An Economic History of Regional Industrialization
Title | An Economic History of Regional Industrialization PDF eBook |
Author | Bas van Leeuwen |
Publisher | Routledge |
Total Pages | 301 |
Release | 2020-10-22 |
Genre | Business & Economics |
ISBN | 0429510128 |
This book offers a comprehensive study of regional industrialization in Europe and Asia from the early nineteenth century to the present. Using case studies on regional industrialization, the book provides insights into similarities and differences in industrialization processes between European, Eurasian and Asian countries. Important factors include the transition from traditional to modern industrial production, industrial policy, agglomeration forces, market integration, and the determinants of industrial location over time. The book is an invaluable reference that attempts to bridge the fields of economic history, political history, economic geography, and economics while contributing to the debates on economic divergence between Europe and Asia as well as on the role of economic integration and globalization.

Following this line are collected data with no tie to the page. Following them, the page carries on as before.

lemma notmem_rfilter (points : List (List Int)) {m t j : Nat} (h : m + 1 + t ≤ j) :
    ¬ (Int.ofNat j) ∈ ((List.range' (m + 1) t).filter (fun j' => okA points m j')).map Int.ofNat :=
  notmem_map_ofNat (fun _ hx => by
    have := List.mem_range'_1.mp (List.mem_filter.mp hx).1; omega) h

lemma istate_untouched (points : List (List Int)) (m t k : Nat)
    (hmk : k ≠ m) (hjk : k ≠ m + 1 + t) :
    istate points m (t + 1) k = istate points m t k := by
  unfold istate
  by_cases h1 : k < m
  · simp [h1]
  · by_cases h4 : k < m + 1 + t
    · simp [h1, hmk, h4, show k < m + 1 + (t + 1) by omega]
    · simp [h1, hmk, h4, show ¬ k < m + 1 + (t + 1) by omega]

lemma istate_stable (points : List (List Int)) (m t : Nat)
    (hok : okA points m (m + 1 + t) = false) (k : Nat) :
    istate points m (t + 1) k = istate points m t k := by
  by_cases h2 : k = m
  · subst h2
    unfold istate
    simp only [lt_irrefl, if_false, if_true]
    rw [List.range'_concat, List.filter_append, one_mul]
    simp [hok]
  · by_cases h3 : k = m + 1 + t
    · subst h3
      unfold istate
      simp only [show ¬ m + 1 + t < m by omega, show ¬ m + 1 + t = m by omega,
        show m + 1 + t < m + 1 + (t + 1) by omega, show ¬ m + 1 + t < m + 1 + t by omega,
        if_false, if_true]
      unfold partialL
      rw [List.range_succ, List.filter_append]
      simp [hok]
    · exact istate_untouched points m t k h2 h3

lemma istate_step_self (points : List (List Int)) (m t : Nat)
    (hok : okA points m (m + 1 + t) = true) :
    istate points m (t + 1) m = PySem.Set.add (istate points m t m) (Int.ofNat (m + 1 + t)) := by
  unfold istate
  simp only [lt_irrefl, if_false, if_true]
  rw [add_fresh _ _ (by
    rw [List.mem_append]
    push Not
    exact ⟨notmem_partialL points m (by omega), notmem_rfilter points (by omega)⟩)]
  rw [List.range'_concat, List.filter_append, List.map_append, List.append_assoc, one_mul]
  congr 2
  simp [hok]

lemma istate_step_j (points : List (List Int)) (m t : Nat)
    (hok : okA points m (m + 1 + t) = true) :
    istate points m (t + 1) (m + 1 + t) =
      PySem.Set.add (istate points m t (m + 1 + t)) (Int.ofNat m) := by
  unfold istate
  simp only [show ¬ m + 1 + t < m by omega, show ¬ m + 1 + t = m by omega,
    show m + 1 + t < m + 1 + (t + 1) by omega, show ¬ m + 1 + t < m + 1 + t by omega,
    if_false, if_true]
  rw [add_fresh _ _ (notmem_partialL points _ (by omega))]
  unfold partialL
  rw [List.range_succ, List.filter_append, List.map_append]
  congr 1
  simp [hok]
-- pv_equiv track=rewrite | github.com/MaxiLargo/Python | Soluciones/Parciales/Parcial2.py | viajes_por_dia
-- ===== SOURCE A (Python) =====
-- def pertenececlave(d:dict,s:str)->bool:
--     res=False
--     for c,v in d.items():
--         if c == s:
--             res=True
--
--     return res
--
-- def viajes_por_dia(viajesdiarios:dict[str,list[str]],usuarios:list[str])->dict[str,int]:
--     res = {}
--     for c,v in viajesdiarios.items():
--         for k in v:
--             if not pertenececlave(res,k):
--                 res[k]=1
--             else:
--                 res[k]+=1
--     return res
-- ===== SOURCE B (Python) =====
-- def viajes_por_dia(viajesdiarios: dict[str, list[str]], usuarios: list[str]) -> dict[str, int]:
--     flat = [k for v in viajesdiarios.values() for k in v]
--     return {k: flat.count(k) for k in dict.fromkeys(flat)}
-- ===== Notes on version B (the rewrite author's own statement) =====
-- stated objective: simpler
-- what changed: Replaces the incremental dict build with its per-entry full-dict membership scan (pertenececlave) by flattening all day lists once, deduplicating with dict.fromkeys, and counting each distinct entry with list.count in a two-line comprehension.
import Mathlib
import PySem

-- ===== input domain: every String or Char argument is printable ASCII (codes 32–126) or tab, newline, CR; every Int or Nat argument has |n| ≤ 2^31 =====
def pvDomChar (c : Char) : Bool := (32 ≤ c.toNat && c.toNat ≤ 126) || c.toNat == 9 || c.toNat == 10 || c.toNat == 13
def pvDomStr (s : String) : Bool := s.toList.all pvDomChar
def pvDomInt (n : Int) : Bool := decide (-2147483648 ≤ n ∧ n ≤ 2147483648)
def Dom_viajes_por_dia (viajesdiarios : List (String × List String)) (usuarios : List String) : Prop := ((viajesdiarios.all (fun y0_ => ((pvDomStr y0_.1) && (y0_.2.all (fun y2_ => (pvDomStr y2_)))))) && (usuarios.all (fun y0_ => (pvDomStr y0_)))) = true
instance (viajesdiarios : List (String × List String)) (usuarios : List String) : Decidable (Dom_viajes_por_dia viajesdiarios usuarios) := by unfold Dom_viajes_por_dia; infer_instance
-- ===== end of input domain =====

-- B is simpler: it flattens all day lists once, deduplicates with dict.fromkeys and counts each
-- distinct entry with list.count, instead of A's incremental dict build with a per-entry membership scan.


-- ===== PORT A =====
def pertenececlave (d : PySem.Dict String Int) (s : String) : Bool :=
  d.items.foldl (fun res cv => if cv.1 == s then true else res) false

def viajes_por_dia (viajesdiarios : List (String × List String)) (usuarios : List String) : List (String × Int) :=
  (viajesdiarios.foldl (fun res cv =>
    cv.2.foldl (fun res k =>
      if !(pertenececlave res k) then
        res.insert k 1
      else
        -- res[k] += 1 : k is present here, so the default 0 of getD is never read
        res.insert k (res.getD k 0 + 1)) res) PySem.Dict.empty).items

-- ===== PORT B =====
def viajes_por_dia_alt (viajesdiarios : List (String × List String)) (usuarios : List String) : List (String × Int) :=
  let flat := viajesdiarios.flatMap (fun v => v.2)
  (PySem.List.dedup flat).map (fun k => (k, (flat.count k : Int)))

-- ===== PRECONDITION & SPEC =====
def Spec_viajes_por_dia (viajesdiarios : List (String × List String)) (usuarios : List String) (out : List (String × Int)) : Prop := out = viajes_por_dia_alt viajesdiarios usuarios
instance (viajesdiarios : List (String × List String)) (usuarios : List String) (out : List (String × Int)) : Decidable (Spec_viajes_por_dia viajesdiarios usuarios out) := by unfold Spec_viajes_por_dia; infer_instance

-- ===== CLAIM (what is proved, stated in full; the proofs are below) =====
def Claim_equal_viajes_por_dia : Prop := ∀ (viajesdiarios : List (String × List String)) (usuarios : List String), Dom_viajes_por_dia viajesdiarios usuarios → Spec_viajes_por_dia viajesdiarios usuarios (viajes_por_dia viajesdiarios usuarios)

-- ===== LEMMAS AND PROOFS =====

-- pertenececlave is key membership
theorem foldl_if_eq_or_any {α : Type} (p : α → Bool) (l : List α) (b : Bool) :
    l.foldl (fun res x => if p x then true else res) b = (b || l.any p) := by
  induction l generalizing b with
  | nil => simp
  | cons x xs ih =>
    simp only [List.foldl_cons, List.any_cons, ih]
    by_cases h : p x = true <;> simp [h]

theorem pertenececlave_eq_contains (d : PySem.Dict String Int) (s : String) :
    pertenececlave d s = d.contains s := by
  rw [pertenececlave, foldl_if_eq_or_any]
  simp only [PySem.Dict.contains_eq_decide_mem_keys, PySem.Dict.keys]
  rw [Bool.eq_iff_iff]
  simp [List.any_eq_true, List.mem_map]

-- A's update step is the counter step
theorem step_eq_counter_step (res : PySem.Dict String Int) (k : String) :
    (if !(pertenececlave res k) then res.insert k 1 else res.insert k (res.getD k 0 + 1))
      = res.insert k (res.getD k 0 + 1) := by
  rw [pertenececlave_eq_contains]
  by_cases h : res.contains k = true
  · simp [h]
  · simp only [Bool.not_eq_true] at h
    simp [h, PySem.Dict.getD_of_not_contains _ _ h]

-- the nested loop is the loop over the flattened list
theorem foldl_foldl_eq_foldl_flatMap {α β γ : Type} (g : β → List γ)
    (f : α → γ → α) (l : List β) (init : α) :
    l.foldl (fun acc x => (g x).foldl f acc) init = (l.flatMap g).foldl f init := by
  induction l generalizing init with
  | nil => rfl
  | cons x xs ih => simp [List.flatMap_cons, List.foldl_append, ih]

-- ===== VERDICT (by name: the statement is the Claim_ definition above) =====
theorem viajes_por_dia_spec : Claim_equal_viajes_por_dia := by
  intro viajesdiarios usuarios _
  unfold Spec_viajes_por_dia viajes_por_dia viajes_por_dia_alt
  have hstep : ∀ (res : PySem.Dict String Int) (cv : String × List String),
      cv.2.foldl (fun res k =>
        if !(pertenececlave res k) then res.insert k 1
        else res.insert k (res.getD k 0 + 1)) res
        = cv.2.foldl (fun d x => d.insert x (d.getD x 0 + 1)) res := by
    intro res cv
    exact PySem.List.foldl_congr_mem _ _ _ _ (fun acc x _ => step_eq_counter_step acc x)
  calc (viajesdiarios.foldl (fun res cv =>
          cv.2.foldl (fun res k =>
            if !(pertenececlave res k) then res.insert k 1
            else res.insert k (res.getD k 0 + 1)) res) PySem.Dict.empty).items
      = (viajesdiarios.foldl (fun res cv =>
          cv.2.foldl (fun d x => d.insert x (d.getD x 0 + 1)) res) PySem.Dict.empty).items := by
        exact congrArg PySem.Dict.items
          (PySem.List.foldl_congr_mem _ _ _ _ (fun acc cv _ => hstep acc cv))
    _ = ((viajesdiarios.flatMap (fun v => v.2)).foldl
          (fun d x => d.insert x (d.getD x 0 + 1)) PySem.Dict.empty).items := by
        exact congrArg PySem.Dict.items (foldl_foldl_eq_foldl_flatMap _ _ _ _)
    _ = (PySem.Dict.counter (viajesdiarios.flatMap (fun v => v.2))).items := by
        rw [PySem.Dict.foldl_insert_getD_add_one_eq_counter]
    _ = (PySem.List.dedup (viajesdiarios.flatMap (fun v => v.2))).map
          (fun k => (k, ((viajesdiarios.flatMap (fun v => v.2)).count k : Int))) := by
        rw [PySem.Dict.items_counter]; simp
-- in a pvLt-sorted list whose heads are all ≥ a, nothing after the run of a's is an a
theorem pv_drop_ne (a : String) :
    ∀ (l : List (String × String)), l.Pairwise pvLt → (∀ z ∈ l, a ≤ z.1) →
      ∀ z ∈ l.dropWhile (fun r => r.1 == a), z.1 ≠ a := by
  intro l
  induction l with
  | nil => intro _ _ z hz; simp at hz
  | cons h t ih =>
    intro hpw hge z hz
    by_cases hh : (h.1 == a) = true
    · rw [List.dropWhile_cons, if_pos hh] at hz
      exact ih (List.pairwise_cons.mp hpw).2 (fun y hy => hge y (List.mem_cons_of_mem _ hy)) z hz
    · rw [List.dropWhile_cons, if_neg hh] at hz
      have hhne : h.1 ≠ a := by simpa using hh
      have hha : a < h.1 := lt_of_le_of_ne (hge h List.mem_cons_self) (Ne.symm hhne)
      rcases List.mem_cons.mp hz with rfl | hz
      · exact hhne
      · intro he
        have hle : h.1 ≤ z.1 := pvLt_fst_le _ _ ((List.pairwise_cons.mp hpw).1 z hz)
        rw [he] at hle
        exact absurd (lt_of_lt_of_le hha hle) (lt_irrefl a)

-- the group scan over a strictly sorted pair list = the half-threshold filter of its distinct firsts
theorem pv_scan_eq (n : Nat) (L : List (String × String)) (h : L.Pairwise pvLt) :
    pvScan n L = (PySem.Set.ofList (L.map Prod.fst)).filter
      (fun k => decide ((n : Int) ≤ 2 * ((L.countP (fun q => q.1 == k)) : Int))) := by
  match L with
  | [] => simp [pvScan]
  | q :: rest =>
    have hfstge : ∀ z ∈ q :: rest, q.1 ≤ z.1 := by
      intro z hz
      rcases List.mem_cons.mp hz with rfl | hz
      · exact le_refl _
      · exact pvLt_fst_le _ _ ((List.pairwise_cons.mp h).1 z hz)
    have hdropne : ∀ z ∈ (q :: rest).dropWhile (fun r => r.1 == q.1), z.1 ≠ q.1 :=
      pv_drop_ne q.1 (q :: rest) h hfstge
    have hdroppw : ((q :: rest).dropWhile (fun r => r.1 == q.1)).Pairwise pvLt :=
      h.sublist (List.dropWhile_sublist _)
    have hsplit : (q :: rest).takeWhile (fun r => r.1 == q.1) ++ (q :: rest).dropWhile (fun r => r.1 == q.1) = q :: rest :=
      List.takeWhile_append_dropWhile
    have hrunall : ∀ x ∈ (q :: rest).takeWhile (fun r => r.1 == q.1), x.1 = q.1 := by
      intro x hx
      have hx' := List.mem_takeWhile_imp (p := fun r : String × String => r.1 == q.1) hx
      simpa using hx'
    have hrunne : (q :: rest).takeWhile (fun r => r.1 == q.1) ≠ [] := by
      rw [List.takeWhile_cons, if_pos (by simp)]
      exact List.cons_ne_nil _ _
    have hcount : (q :: rest).countP (fun r => r.1 == q.1) = ((q :: rest).takeWhile (fun r => r.1 == q.1)).length := by
      conv_lhs => rw [← hsplit]
      rw [List.countP_append]
      have h1 : ((q :: rest).takeWhile (fun r => r.1 == q.1)).countP (fun r => r.1 == q.1)
          = ((q :: rest).takeWhile (fun r => r.1 == q.1)).length := by
        rw [List.countP_eq_length]
        intro x hx
        exact List.mem_takeWhile_imp (p := fun r : String × String => r.1 == q.1) hx

      have h2 : ((q :: rest).dropWhile (fun r => r.1 == q.1)).countP (fun r => r.1 == q.1) = 0 := by
        rw [List.countP_eq_zero]
        intro x hx
        simpa using hdropne x hx
      omega
    have hqnotdrop : q.1 ∉ ((q :: rest).dropWhile (fun r => r.1 == q.1)).map Prod.fst := by
      intro hmem
      rcases List.mem_map.mp hmem with ⟨z, hz, hz1⟩
      exact hdropne z hz hz1
    have hof : PySem.Set.ofList ((q :: rest).map Prod.fst)
        = q.1 :: PySem.Set.ofList (((q :: rest).dropWhile (fun r => r.1 == q.1)).map Prod.fst) := by
      conv_lhs => rw [← hsplit]
      rw [List.map_append]
      apply pv_ofList_const_append
      · intro x hx
        rcases List.mem_map.mp hx with ⟨z, hz, hz1⟩
        exact hz1 ▸ hrunall z hz
      · simp only [ne_eq, List.map_eq_nil_iff]; exact hrunne
      · exact hqnotdrop
    have ih := pv_scan_eq n ((q :: rest).dropWhile (fun r => r.1 == q.1)) hdroppw
    rw [pvScan, ih, hof, List.filter_cons]
    have hcongr : ∀ k ∈ PySem.Set.ofList (((q :: rest).dropWhile (fun r => r.1 == q.1)).map Prod.fst),
        (decide ((n : Int) ≤ 2 * ((((q :: rest).dropWhile (fun r => r.1 == q.1)).countP (fun p => p.1 == k)) : Int)))
          = (decide ((n : Int) ≤ 2 * (((q :: rest).countP (fun p => p.1 == k)) : Int))) := by
      intro k hk
      have hkne : k ≠ q.1 := by
        rcases List.mem_map.mp ((PySem.Set.mem_ofList _ _).mp hk) with ⟨z, hz, hz1⟩
        intro he
        have : ∀ y ∈ (q :: rest).dropWhile (fun r => r.1 == q.1), y.1 ≠ q.1 := hdropne
        exact this z hz (hz1.trans he)
      have : (q :: rest).countP (fun p => p.1 == k)
          = ((q :: rest).dropWhile (fun r => r.1 == q.1)).countP (fun p => p.1 == k) := by
        conv_lhs => rw [← hsplit]
        rw [List.countP_append]
        have : ((q :: rest).takeWhile (fun r => r.1 == q.1)).countP (fun p => p.1 == k) = 0 := by
          rw [List.countP_eq_zero]
          intro x hx
          have := hrunall x hx
          simp [this, Ne.symm hkne]
        omega
      rw [this]
    rw [List.filter_congr hcongr]
    have hcond : ((n : Int) ≤ 2 * ((((q :: rest).takeWhile (fun r => r.1 == q.1)).length : Nat) : Int))
        ↔ ((n : Int) ≤ 2 * (((q :: rest).countP (fun p => p.1 == q.1)) : Int)) := by
      rw [hcount]
    by_cases hc : (n : Int) ≤ 2 * ((((q :: rest).takeWhile (fun r => r.1 == q.1)).length : Nat) : Int)
    · rw [if_pos hc, if_pos (by exact decide_eq_true (hcond.mp hc))]
      rfl
    · rw [if_neg hc, if_neg (by simpa using (fun h' => hc (hcond.mpr h')))]
      rfl
  termination_by L.length
  decreasing_by
    simp only [List.dropWhile_cons, beq_self_eq_true, if_true]
    have := List.length_dropWhile_le (fun r : String × String => r.1 == q.1) rest
    simp only [List.length_cons]
    omega

-- invariant linking A's grouped dict with B's pair set: the dict's value at k is exactly the
-- (ordered) list of users paired with k in the pair set
theorem pv_invariant (logs : List String)
    (d : PySem.Dict String (PySem.Set String)) (s : PySem.Set (String × String))
    (hnd : s.Nodup)
    (h : ∀ k, d.getD k PySem.Set.empty = (s.filter (fun q => q.1 == k)).map Prod.snd) :
    ∀ k,
      (logs.foldl (fun d log => d.insert (pvP log) (PySem.Set.add (d.getD (pvP log) PySem.Set.empty) (pvU log))) d).getD k PySem.Set.empty
        = ((logs.foldl (fun s log => PySem.Set.add s (pvPair log)) s).filter (fun q => q.1 == k)).map Prod.snd := by
  induction logs generalizing d s with
  | nil => exact h
  | cons log logs ih =>
    simp only [List.foldl_cons]
    apply ih
    · exact PySem.Set.nodup_add _ _ hnd
    · intro k
      rw [PySem.Dict.getD_insert]
      by_cases hmem : pvPair log ∈ s
      · rw [PySem.Set.add_of_mem hmem]
        by_cases hk : k = pvP log
        · subst hk
          have hm : pvU log ∈ (s.filter (fun q => q.1 == pvP log)).map Prod.snd :=
            List.mem_map.mpr ⟨pvPair log, List.mem_filter.mpr ⟨hmem, by simp [pvPair]⟩, rfl⟩
          rw [if_pos rfl, h, PySem.Set.add_of_mem hm]
        · rw [if_neg hk, h]
      · rw [PySem.Set.add_of_not_mem hmem, List.filter_append]
        by_cases hk : k = pvP log
        · subst hk
          have hfilt : List.filter (fun q => q.1 == pvP log) [pvPair log] = [pvPair log] := by
            simp [pvPair]
          have hnotin : pvU log ∉ (s.filter (fun q => q.1 == pvP log)).map Prod.snd := by
            intro hin
            rcases List.mem_map.mp hin with ⟨q, hq, hq2⟩
            rcases List.mem_filter.mp hq with ⟨hqs, hq1⟩
            apply hmem
            have : q = pvPair log := by
              rcases q with ⟨a, b⟩
              simp only [beq_iff_eq] at hq1
              simp only [pvPair]
              simp only at hq1 hq2 ⊢
              exact Prod.ext hq1 hq2
            rwa [this] at hqs
          rw [if_pos rfl, hfilt, h, List.map_append, PySem.Set.add_of_not_mem hnotin]
          rfl
        · have hfilt : List.filter (fun q => q.1 == k) [pvPair log] = [] := by
            simp only [List.filter_cons, List.filter_nil, pvPair]
            rw [if_neg]
            simp only [beq_iff_eq]
            exact fun h' => hk h'.symm
          rw [if_neg hk, hfilt, List.append_nil, h]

An Economic History of Nineteenth-Century Europe
Title | An Economic History of Nineteenth-Century Europe PDF eBook |
Author | Ivan Berend |
Publisher | Cambridge University Press |
Total Pages | 541 |
Release | 2013 |
Genre | Business & Economics |
ISBN | 1107030706 |
A transnational survey of the economic development of Europe, exploring why some regions advanced and some stayed behind.
From Old Regime to Industrial State
Title | From Old Regime to Industrial State PDF eBook |
Author | Richard H. Tilly |
Publisher | University of Chicago Press |
Total Pages | 337 |
Release | 2020-10-26 |
Genre | Business & Economics |
ISBN | 022672557X |
In From Old Regime to Industrial State, Richard H. Tilly and Michael Kopsidis question established thinking about Germany’s industrialization. While some hold that Germany experienced a sudden breakthrough to industrialization, the authors instead consider a long view, incorporating market demand, agricultural advances, and regional variations in industrial innovativeness, customs, and governance. They begin their assessment earlier than previous studies to show how the 18th-century emergence of international trade and the accumulation of capital by merchants fed commercial expansion and innovation. This book provides the history behind the modern German economic juggernaut.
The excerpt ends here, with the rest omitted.